Eles ainda são certamente dois modelos fortes na nossa literatura, que se alternam e entremesclam. Em primeiro lugar, ambos são inimitáveis. Quem tentou imitar um ou outro caiu na caricatura ou no ridículo. Embora os estilos sejam muito diferentes, um mais para fora, outro mais para dentro, os dois são autênticas forças-linguagem. O Guimarães é excepcional pelo trançado do dentro e do fora, pela dimensão mítica etc. O Graciliano também tem isso, mas de maneira muito contida, sem o arroubo de tomar o idioma nas mãos e revirá-lo do avesso. A obsessão de Graciliano era pelo corte. Cortar, cortar, cortar.
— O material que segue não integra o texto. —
-- pv_equiv track=rewrite | github.com/bryanraimondi/SavageEngineer | ecs_pdf_highlighter.py | build_prefixes_and_firstchars
-- ===== SOURCE A (Python) =====
-- def build_prefixes_and_firstchars(cmp_keys_nosep):
--     prefixes = set()
--     first_chars = set()
--     for key in cmp_keys_nosep:
--         if not key:
--             continue
--         first_chars.add(key[0])
--         for i in range(1, len(key) + 1):
--             prefixes.add(key[:i])
--     return prefixes, first_chars
-- ===== SOURCE B (Python) =====
-- def build_prefixes_and_firstchars(cmp_keys_nosep):
--     prefixes = set()
--     for key in cmp_keys_nosep:
--         for i in range(1, len(key) + 1):
--             prefixes.add(key[:i])
--     first_chars = {p for p in prefixes if len(p) == 1}
--     return prefixes, first_chars
-- ===== Notes on version B (the rewrite author's own statement) =====
-- stated objective: simpler
-- what changed: B builds only the prefix set in the loop (no emptiness guard, no parallel first_chars bookkeeping) and derives first_chars afterwards as the length-1 members of the prefix set.
import Mathlib
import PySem

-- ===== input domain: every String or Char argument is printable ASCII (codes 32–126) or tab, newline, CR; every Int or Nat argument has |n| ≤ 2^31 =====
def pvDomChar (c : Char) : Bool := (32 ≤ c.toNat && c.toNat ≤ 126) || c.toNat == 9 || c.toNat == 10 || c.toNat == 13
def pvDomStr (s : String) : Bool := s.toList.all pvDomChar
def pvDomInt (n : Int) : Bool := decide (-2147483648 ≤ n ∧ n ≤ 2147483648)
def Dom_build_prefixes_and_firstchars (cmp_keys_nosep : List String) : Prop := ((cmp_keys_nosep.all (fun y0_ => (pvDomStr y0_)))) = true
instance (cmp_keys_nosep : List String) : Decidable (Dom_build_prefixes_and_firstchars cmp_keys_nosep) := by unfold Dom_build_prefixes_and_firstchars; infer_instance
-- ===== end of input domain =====

-- B derives first_chars from the prefix set after the loop instead of maintaining it alongside;
-- return value only (neither version mutates its argument).

-- shared inner loop: "for i in range(1, len(key) + 1): prefixes.add(key[:i])" (identical in both Pythons)
def bpfInner (key : String) (p : PySem.Set String) : PySem.Set String :=
  (PySem.List.pyRange 1 (PySem.Str.len key + 1) 1).foldl
    (fun p i => PySem.Set.add p (PySem.Str.slice key none (some i))) p

-- ===== PORT A =====
def bpfStep (st : PySem.Set String × PySem.Set String) (key : String) :
    PySem.Set String × PySem.Set String :=
  if key = "" then st   -- "if not key: continue"
  else
    let fc := match PySem.Str.pyGet? key 0 with   -- first_chars.add(key[0])
      | some c => PySem.Set.add st.2 (String.ofList [c])
      | none => st.2
    (bpfInner key st.1, fc)

def build_prefixes_and_firstchars (cmp_keys_nosep : List String) : List String × List String :=
  cmp_keys_nosep.foldl bpfStep (PySem.Set.empty, PySem.Set.empty)

-- ===== PORT B =====
def build_prefixes_and_firstchars_alt (cmp_keys_nosep : List String) : List String × List String :=
  let prefixes := cmp_keys_nosep.foldl (fun p key => bpfInner key p) PySem.Set.empty
  let first_chars := PySem.Set.ofList (prefixes.filter (fun s => PySem.Str.len s == 1))
  (prefixes, first_chars)

-- ===== PRECONDITION & SPEC =====
def Spec_build_prefixes_and_firstchars (cmp_keys_nosep : List String) (out : List String × List String) : Prop := out = build_prefixes_and_firstchars_alt cmp_keys_nosep
instance (cmp_keys_nosep : List String) (out : List String × List String) : Decidable (Spec_build_prefixes_and_firstchars cmp_keys_nosep out) := by unfold Spec_build_prefixes_and_firstchars; infer_instance

-- ===== CLAIM (what is proved, stated in full; the proofs are below) =====
def Claim_equal_build_prefixes_and_firstchars : Prop := ∀ (cmp_keys_nosep : List String), Dom_build_prefixes_and_firstchars cmp_keys_nosep → Spec_build_prefixes_and_firstchars cmp_keys_nosep (build_prefixes_and_firstchars cmp_keys_nosep)

-- ===== LEMMAS AND PROOFS =====

-- filtering commutes with Set.add
theorem pv_filter_add {α : Type} [BEq α] [LawfulBEq α] (q : α → Bool) (p : PySem.Set α) (x : α) :
    (PySem.Set.add p x).filter q =
      if q x then PySem.Set.add (List.filter q p) x else List.filter q p := by
  simp only [PySem.Set.add, PySem.Set.contains]
  by_cases hx : x ∈ p
  · rw [if_pos (by simpa using hx)]
    by_cases hq : q x
    · rw [if_pos hq, if_pos (by simpa using List.mem_filter.mpr ⟨hx, hq⟩)]
    · rw [if_neg (by simp [hq])]
  · rw [if_neg (by simpa using hx), List.filter_append]
    by_cases hq : q x
    · rw [if_pos hq, if_neg (by simp; intro h; exact absurd h hx)]
      simp [hq]
    · rw [if_neg (by simp [hq])]
      simp [hq]

-- a fold of adds whose new elements all fail q leaves the filter unchanged
theorem pv_filter_fold_false (q : String → Bool) (g : Int → String) (r : List Int)
    (p : PySem.Set String) (h : ∀ i ∈ r, q (g i) = false) :
    (r.foldl (fun p i => PySem.Set.add p (g i)) p).filter q = p.filter q := by
  induction r generalizing p with
  | nil => rfl
  | cons i r ih =>
      simp only [List.foldl_cons]
      rw [ih _ (fun j hj => h j (List.mem_cons_of_mem _ hj)), pv_filter_add,
        h i (List.mem_cons_self), if_neg (by simp)]

-- a fold of adds preserves Nodup
theorem pv_nodup_fold_add (g : Int → String) (r : List Int) (p : PySem.Set String)
    (hp : p.Nodup) : (r.foldl (fun p i => PySem.Set.add p (g i)) p).Nodup := by
  induction r generalizing p with
  | nil => exact hp
  | cons i r ih => exact ih _ (PySem.Set.nodup_add _ _ hp)

theorem pv_inner_empty (p : PySem.Set String) : bpfInner "" p = p := by
  unfold bpfInner
  rw [show PySem.Str.len "" + 1 = 1 from rfl, PySem.List.pyRange_one_eq_nil le_rfl]
  rfl

theorem pv_nodup_inner (key : String) (p : PySem.Set String) (hp : p.Nodup) :
    (bpfInner key p).Nodup :=
  pv_nodup_fold_add _ _ p hp

theorem pv_slice_one (key : String) (c : Char) (cs : List Char) (hk : key.toList = c :: cs) :
    PySem.Str.slice key none (some 1) = String.ofList [c] := by
  apply String.toList_inj.mp
  rw [PySem.Str.toList_slice, PySem.Chars.slice_eq_listSlice,
    PySem.List.slice_to _ (by norm_num : (0:Int) ≤ 1), hk, String.toList_ofList]
  rfl

theorem pv_len_slice (key : String) (i : Int) (h0 : 0 ≤ i) :
    PySem.Str.len (PySem.Str.slice key none (some i)) = (min i.toNat key.toList.length : Int) := by
  rw [PySem.Str.len, PySem.Str.toList_slice, PySem.Chars.slice_eq_listSlice,
    PySem.List.slice_to _ h0, List.length_take]
  push_cast
  rfl

-- filtering the inner fold for a nonempty key: exactly the 1-prefix is length-1
theorem pv_filter_inner (key : String) (c : Char) (cs : List Char) (hk : key.toList = c :: cs)
    (p : PySem.Set String) :
    (bpfInner key p).filter (fun s => PySem.Str.len s == 1) =
      PySem.Set.add (p.filter (fun s => PySem.Str.len s == 1)) (String.ofList [c]) := by
  have hn : 1 ≤ key.toList.length := by
    rw [hk]; simp only [List.length_cons]; omega
  have hlenk : PySem.Str.len key = (key.toList.length : Int) := rfl
  have hcons : PySem.List.pyRange 1 (PySem.Str.len key + 1) 1 =
      1 :: PySem.List.pyRange 2 (PySem.Str.len key + 1) 1 := by
    have := PySem.List.pyRange_one_cons (a := 1) (b := PySem.Str.len key + 1)
      (by rw [hlenk]; omega)
    simpa using this
  rw [bpfInner, hcons, List.foldl_cons,
    pv_filter_fold_false _ _ _ _ (by
      intro i hi
      have hmem := (PySem.List.mem_pyRange_one).mp hi
      have hlen : PySem.Str.len (PySem.Str.slice key none (some i)) =
          (min i.toNat key.toList.length : Int) := pv_len_slice key i (by omega)
      simp only [beq_eq_false_iff_ne, ne_eq, hlen]
      rw [hlenk] at hmem
      omega),
    pv_filter_add, pv_slice_one key c cs hk,
    if_pos (by simp only [PySem.Str.len, String.toList_ofList, List.length_cons,
      List.length_nil]; rfl)]

theorem pv_pyGet_zero (key : String) (c : Char) (cs : List Char) (hk : key.toList = c :: cs) :
    PySem.Str.pyGet? key 0 = some c := by
  rw [show (0 : Int) = ((0 : Nat) : Int) from rfl, PySem.Str.pyGet?_natCast, hk]
  rfl

-- main loop invariant: A's pair is (B's prefix set, its length-1 filter), and it stays Nodup
theorem pv_loop (l : List String) (p f : PySem.Set String) (hn : p.Nodup)
    (hf : f = p.filter (fun s => PySem.Str.len s == 1)) :
    l.foldl bpfStep (p, f) =
      (l.foldl (fun p key => bpfInner key p) p,
       (l.foldl (fun p key => bpfInner key p) p).filter (fun s => PySem.Str.len s == 1)) ∧
    (l.foldl (fun p key => bpfInner key p) p).Nodup := by
  induction l generalizing p f with
  | nil => exact ⟨by simp [hf], hn⟩
  | cons key l ih =>
      simp only [List.foldl_cons]
      by_cases hk : key = ""
      · subst hk
        rw [bpfStep, if_pos rfl, pv_inner_empty]
        exact ih p f hn hf
      · obtain ⟨c, cs, hck⟩ : ∃ c cs, key.toList = c :: cs := by
          cases hcl : key.toList with
          | nil => exact absurd (String.toList_inj.mp (by simp [hcl])) hk
          | cons c cs => exact ⟨c, cs, rfl⟩
        have hstep : bpfStep (p, f) key =
            (bpfInner key p, PySem.Set.add f (String.ofList [c])) := by
          simp only [bpfStep, if_neg hk, pv_pyGet_zero key c cs hck]
        rw [hstep]
        exact ih (bpfInner key p) _ (pv_nodup_inner key p hn)
          (by rw [hf, pv_filter_inner key c cs hck])

-- ===== VERDICT (by name: the statement is the Claim_ definition above) =====
theorem build_prefixes_and_firstchars_spec : Claim_equal_build_prefixes_and_firstchars := by
  intro l _
  unfold Spec_build_prefixes_and_firstchars build_prefixes_and_firstchars build_prefixes_and_firstchars_alt
  obtain ⟨heq, hnd⟩ := pv_loop l PySem.Set.empty PySem.Set.empty (by simp [PySem.Set.empty]) rfl
  show List.foldl bpfStep (PySem.Set.empty, PySem.Set.empty) l =
    (List.foldl (fun p key => bpfInner key p) PySem.Set.empty l,
     PySem.Set.ofList (List.filter (fun s => PySem.Str.len s == 1)
       (List.foldl (fun p key => bpfInner key p) PySem.Set.empty l)))
  rw [heq, PySem.Set.ofList_eq_self_of_nodup _ (hnd.filter _)]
Essa economia verbal, o desejo de extirpar a "matéria gordurosa", como ele mesmo dizia, era a meu ver também uma precaução que ele tinha diante do naturalismo e do romantismo das gerações anteriores, que carregavam em descrições e adjetivos.

Por outro lado ele adorava Eça de Queirós, que era de um excesso verbal impressionante.
Mas o Eça também tinha aquele aspecto ferino, satírico, que encantava o Graciliano. O Eça era tão satírico que até hoje os portugueses não o engolem. O retrato que ele fez de Portugal é uma coisa arrasadora, com as suas figuras acacianas. Por outro lado o Graciliano tem momentos de grande compunção, de pausas contemplativas. Nisso "Vidas Secas" também é uma obra extraordinária: na contenção da linguagem, sem mudanças estruturais, com a mesma sintaxe da língua portuguesa comum, porém depurada, o livro chega a provocar no leitor uma empatia e uma introjeção magníficas. É o que Rosa também faz, especialmente naqueles contos do "Corpo de Baile", sobretudo no primeiro, "Campos Gerais". Aí se poderia dizer que os dois trabalham com a linguagem em estado nascente.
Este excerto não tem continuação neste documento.